Committed to establishing a good business environment in Brazil, Lula celebrated on X/Twitter an April 23 report from the economic daily Valor Econômico that the country “has returned to the list of the 25 most attractive countries for Foreign Direct Investment developed by the consultancy Kearney.” Occupying position 19, it is the country’s best result since 2017. Significantly, the Argentina of fascistic president Javier Milei, hailed worldwide as a model of austerity and repression, also returned to the list, ranking position 24.

Almost a year and five months after Lula took office, the reactionary character of his third term has been exposed on a number of fronts.

Last week, the Brazilian media reported that, after ruling out universal vaccination against COVID-19, the Lula government had postponed the COVID-19 vaccination campaign due to a delay in the purchase of doses. This week, organizations of indigenous peoples in Brazil, who were brutally attacked under the Bolsonaro government, excluded Lula’s participation in their annual event because of the delay in demarcating indigenous lands.

The Brazilian pseudo-left has played its part in covering up the Lula government’s attacks on workers and sowing illusions that it and the unions controlled by the PT and PSOL can be pushed to the left. This includes not only Pabloite and Morenoite organizations in the PSOL, but also those that claim to want to carry out an “independent struggle” and end up providing a “left” cover by posing instruments of pressure on the Lula government.

This is the case of the Morenoite Workers Revolutionary Movement (MRT), the sister organization in Brazil of the Socialist Workers Party (PTS) in Argentina. In Esquerda Diario, its youth organization, Faísca Revolucionaria, wrote on April 24 that it is a “mistake” for the unions and youth organizations to concentrate their “demands on budget recomposition, outside the fight against this neoliberal measure [the ‘new fiscal framework’] of the Lula government.”

However, the Lula government’s attacks on education and the Brazilian working class are not just the result of its neoliberal measures, but of the pro-capitalist character of the PT, PSOL and the unions and youth organizations they control as a whole. This, in turn, is ignored by the MRT, which considers the PT a “worker-bourgeois” party and insists that “the trade union federations, as well as the student organizations, can play an essential role in coordinating the struggle nationally in a united front.”

In fact, the PT’s “workers’ base” collapsed as it shifted increasingly to the right since its foundation in 1980. In a period marked by capitalist globalization, it became, from 2003, when Lula was elected for the first time, the preferred governing party of the Brazilian and international bourgeoisie for thirteen years. Today, one of the PT’s main bases is the union bureaucracy and the middle class, of which the MRT itself and other pseudo-left organizations are a part.
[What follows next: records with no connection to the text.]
-- pv_equiv track=rewrite | github.com/teenorth/csv-reviewer | api/util/__init__.py | missing_keys_message
-- ===== SOURCE A (Python) =====
-- def missing_keys_message(data, keys):
--     '''Creates a message containing all the keys that where
--     missing from a dictionary
--
--     Parameters:
--       data (dictionary): Dataset to validate
--       keys (array): Keys to validate against
--
--     Returns:
--       String
--     '''
--     missing = [key for key in keys if key not in data]
--
--     if len(missing) == 1:
--         return f'{missing[0]} is missing from the request'
--     if len(missing) == 2:
--         return f'{missing[0]} and {missing[1]} is missing from the request'
--
--     message = ''
--     for idx, key in enumerate(missing):
--         if idx + 2 == len(missing):
--             message += f'{key} and {missing[idx + 1]} is missing from the request'
--             break
--         else:
--             message += f'{key}, '
--
--     return message
-- ===== SOURCE B (Python) =====
-- def missing_keys_message(data, keys):
--     missing = [key for key in keys if key not in data]
--     if not missing:
--         return ''
--     if len(missing) == 1:
--         return f'{missing[0]} is missing from the request'
--     return ', '.join(map(str, missing[:-1])) + f' and {missing[-1]} is missing from the request'
-- ===== Notes on version B (the rewrite author's own statement) =====
-- stated objective: simpler
-- what changed: Replaces the enumerate/index-arithmetic accumulator loop with break (plus two special-cased lengths) by a slice-and-join closed form: join all but the last missing key with ', ' and append ' and <last> is missing from the request'.
import Mathlib
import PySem

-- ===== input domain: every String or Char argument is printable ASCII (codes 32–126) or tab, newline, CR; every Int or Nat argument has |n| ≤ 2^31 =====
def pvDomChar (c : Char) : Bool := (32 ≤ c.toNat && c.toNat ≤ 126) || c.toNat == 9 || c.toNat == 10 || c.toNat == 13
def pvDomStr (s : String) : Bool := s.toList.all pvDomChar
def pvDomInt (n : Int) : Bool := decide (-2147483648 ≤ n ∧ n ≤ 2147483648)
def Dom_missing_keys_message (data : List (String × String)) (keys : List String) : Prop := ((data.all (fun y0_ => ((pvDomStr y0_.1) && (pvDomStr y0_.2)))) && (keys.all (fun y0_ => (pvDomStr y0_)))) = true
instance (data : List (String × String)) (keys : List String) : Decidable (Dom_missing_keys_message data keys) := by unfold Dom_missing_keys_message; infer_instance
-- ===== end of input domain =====

-- B replaces A's enumerate/index-arithmetic accumulator loop (with break and two special-cased
-- lengths) by a slice-and-join closed form over the same `missing` list; objective: simpler.
-- ===== PORT A =====
-- loop of A: iterates over the remaining missing keys, carrying idx, the full list and the message;
-- breaks when idx + 2 == len(missing)
def pvALoop (m : List String) : List String → Nat → String → String
  | [], _, msg => msg
  | k :: rest, idx, msg =>
    if idx + 2 = m.length then
      msg ++ k ++ " and " ++ ((PySem.List.pyGet? m ((idx : Int) + 1)).getD "") ++ " is missing from the request"
    else
      pvALoop m rest (idx + 1) (msg ++ k ++ ", ")

def missing_keys_message (data : List (String × String)) (keys : List String) : String :=
  let missing := keys.filter (fun key => !((data.map Prod.fst).contains key))
  if missing.length = 1 then
    ((PySem.List.pyGet? missing 0).getD "") ++ " is missing from the request"
  else if missing.length = 2 then
    ((PySem.List.pyGet? missing 0).getD "") ++ " and " ++ ((PySem.List.pyGet? missing 1).getD "") ++ " is missing from the request"
  else
    pvALoop missing missing 0 ""

-- ===== PORT B =====
-- ', '.join(...) is ported as PySem.Str.join (the PySem primitive for str.join)
def missing_keys_message_alt (data : List (String × String)) (keys : List String) : String :=
  let missing := keys.filter (fun key => !((data.map Prod.fst).contains key))
  if missing.isEmpty then ""
  else if missing.length = 1 then
    missing.headD "" ++ " is missing from the request"
  else
    PySem.Str.join ", " missing.dropLast ++ " and " ++ missing.getLast! ++ " is missing from the request"

-- ===== PRECONDITION & SPEC =====
def Spec_missing_keys_message (data : List (String × String)) (keys : List String) (out : String) : Prop := out = missing_keys_message_alt data keys
instance (data : List (String × String)) (keys : List String) (out : String) : Decidable (Spec_missing_keys_message data keys out) := by unfold Spec_missing_keys_message; infer_instance

-- ===== CLAIM (what is proved, stated in full; the proofs are below) =====
def Claim_equal_missing_keys_message : Prop := ∀ (data : List (String × String)) (keys : List String), Dom_missing_keys_message data keys → Spec_missing_keys_message data keys (missing_keys_message data keys)

-- ===== LEMMAS AND PROOFS =====

lemma pv_join_singleton (a : String) : PySem.Str.join ", " [a] = a := by
  apply String.toList_injective
  simp [PySem.Str.join, PySem.Chars.join_singleton]

lemma pv_join_cons₂ (a b : String) (t : List String) :
    PySem.Str.join ", " (a :: b :: t) = a ++ ", " ++ PySem.Str.join ", " (b :: t) := by
  apply String.toList_injective
  simp [PySem.Str.join, PySem.Chars.join_cons_cons]

lemma pv_getLast!_cons₂ (a b : String) (t : List String) :
    (a :: b :: t).getLast! = (b :: t).getLast! := by
  simp [List.getLast!, List.getLast]

lemma pv_pyGet_of_drop (m : List String) (idx : Nat) (a b : String) (r : List String)
    (h : m.drop idx = a :: b :: r) :
    PySem.List.pyGet? m ((idx : Int) + 1) = some b := by
  have hcast : ((idx : Int) + 1) = ((idx + 1 : Nat) : Int) := by push_cast; ring
  rw [hcast, PySem.List.pyGet?_natCast]
  have h2 : (m.drop idx)[1]? = m[idx + 1]? := List.getElem?_drop
  rw [h] at h2
  simpa using h2.symm

lemma pvALoop_eq (m : List String) (r : List String) : ∀ (idx : Nat) (msg : String),
    m.drop idx = r → 2 ≤ r.length →
    pvALoop m r idx msg =
      msg ++ PySem.Str.join ", " r.dropLast ++ " and " ++ r.getLast! ++ " is missing from the request" := by
  induction r with
  | nil => intro idx msg _ h2; simp at h2
  | cons a rest ih =>
    intro idx msg hdrop hlen
    match rest, ih, hdrop, hlen with
    | [], _, _, hlen => simp at hlen
    | [b], _, hdrop, _ =>
      have hL : m.length - idx = 2 := by
        have := congrArg List.length hdrop; simpa using this
      have hidx : idx + 2 = m.length := by
        by_cases h : idx ≤ m.length
        · omega
        · rw [List.drop_eq_nil_of_le (by omega)] at hdrop; simp at hdrop
      rw [pvALoop, if_pos hidx, pv_pyGet_of_drop m idx a b [] hdrop]
      apply String.toList_injective
      simp [pv_join_singleton, List.getLast!, List.getLast]
    | b :: c :: t, ih, hdrop, _ =>
      have hL : m.length - idx = t.length + 3 := by
        have := congrArg List.length hdrop; simpa using this
      have hidx : ¬ (idx + 2 = m.length) := by
        by_cases h : idx ≤ m.length
        · omega
        · rw [List.drop_eq_nil_of_le (by omega)] at hdrop; simp at hdrop
      have hdrop' : m.drop (idx + 1) = b :: c :: t := by
        have : m.drop (idx + 1) = (m.drop idx).drop 1 := by
          rw [List.drop_drop]
        rw [this, hdrop]; simp
      rw [pvALoop, if_neg hidx, ih (idx + 1) (msg ++ a ++ ", ") hdrop' (by simp)]
      have hdl : (a :: b :: c :: t).dropLast = a :: b :: (c :: t).dropLast := by simp
      rw [hdl, pv_join_cons₂, pv_getLast!_cons₂ a, pv_getLast!_cons₂ b]
      apply String.toList_injective
      simp

-- ===== VERDICT (by name: the statement is the Claim_ definition above) =====
theorem missing_keys_message_spec : Claim_equal_missing_keys_message := by
  intro data keys _
  unfold Spec_missing_keys_message missing_keys_message missing_keys_message_alt
  match hx : keys.filter (fun key => !((data.map Prod.fst).contains key)) with
  | [] => simp [pvALoop]
  | [a] => simp
  | [a, b] =>
    apply String.toList_injective
    simp [PySem.List.pyGet?, PySem.List.pyIdx?, pv_join_singleton, List.getLast!, List.getLast]
  | a :: b :: c :: t =>
    have h3 : ¬ ((a :: b :: c :: t).length = 1) := by simp
    have h4 : ¬ ((a :: b :: c :: t).length = 2) := by simp
    rw [if_neg h3, if_neg h4,
      pvALoop_eq (a :: b :: c :: t) (a :: b :: c :: t) 0 "" (by simp) (by simp)]
    have h5 : (a :: b :: c :: t).isEmpty = false := by simp
    apply String.toList_injective
    simp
The only way forward is to build a movement of teachers and staff of federal education with other sectors of the Brazilian working class, allied with their class brothers and sisters internationally, against the capitalist system, the source of the universal claims by representatives of the world’s ruling elite, including the Lula government, that “there is no money” for education and social services.

The objective conditions of this unity, associated with the process of globalization, have manifested themselves with increasing force in countless struggles around the world.

This week, more than a million people marched in Argentina against Milei’s attacks on universities and public education, and protests on countless university campuses against the genocide in Gaza are facing massive repression from the Biden administration in the US.

Teachers and staff at universities in Brazil must be aware of this process and the bourgeois character of the Lula government, overcoming the dead-end nationalist and parochial illusions peddled by the unions and the Brazilian pseudo-left. The way to establish this unity is through rank-and-file committees armed with a socialist and internationalist perspective, united in the International Workers Alliance of Rank-and-File Committees.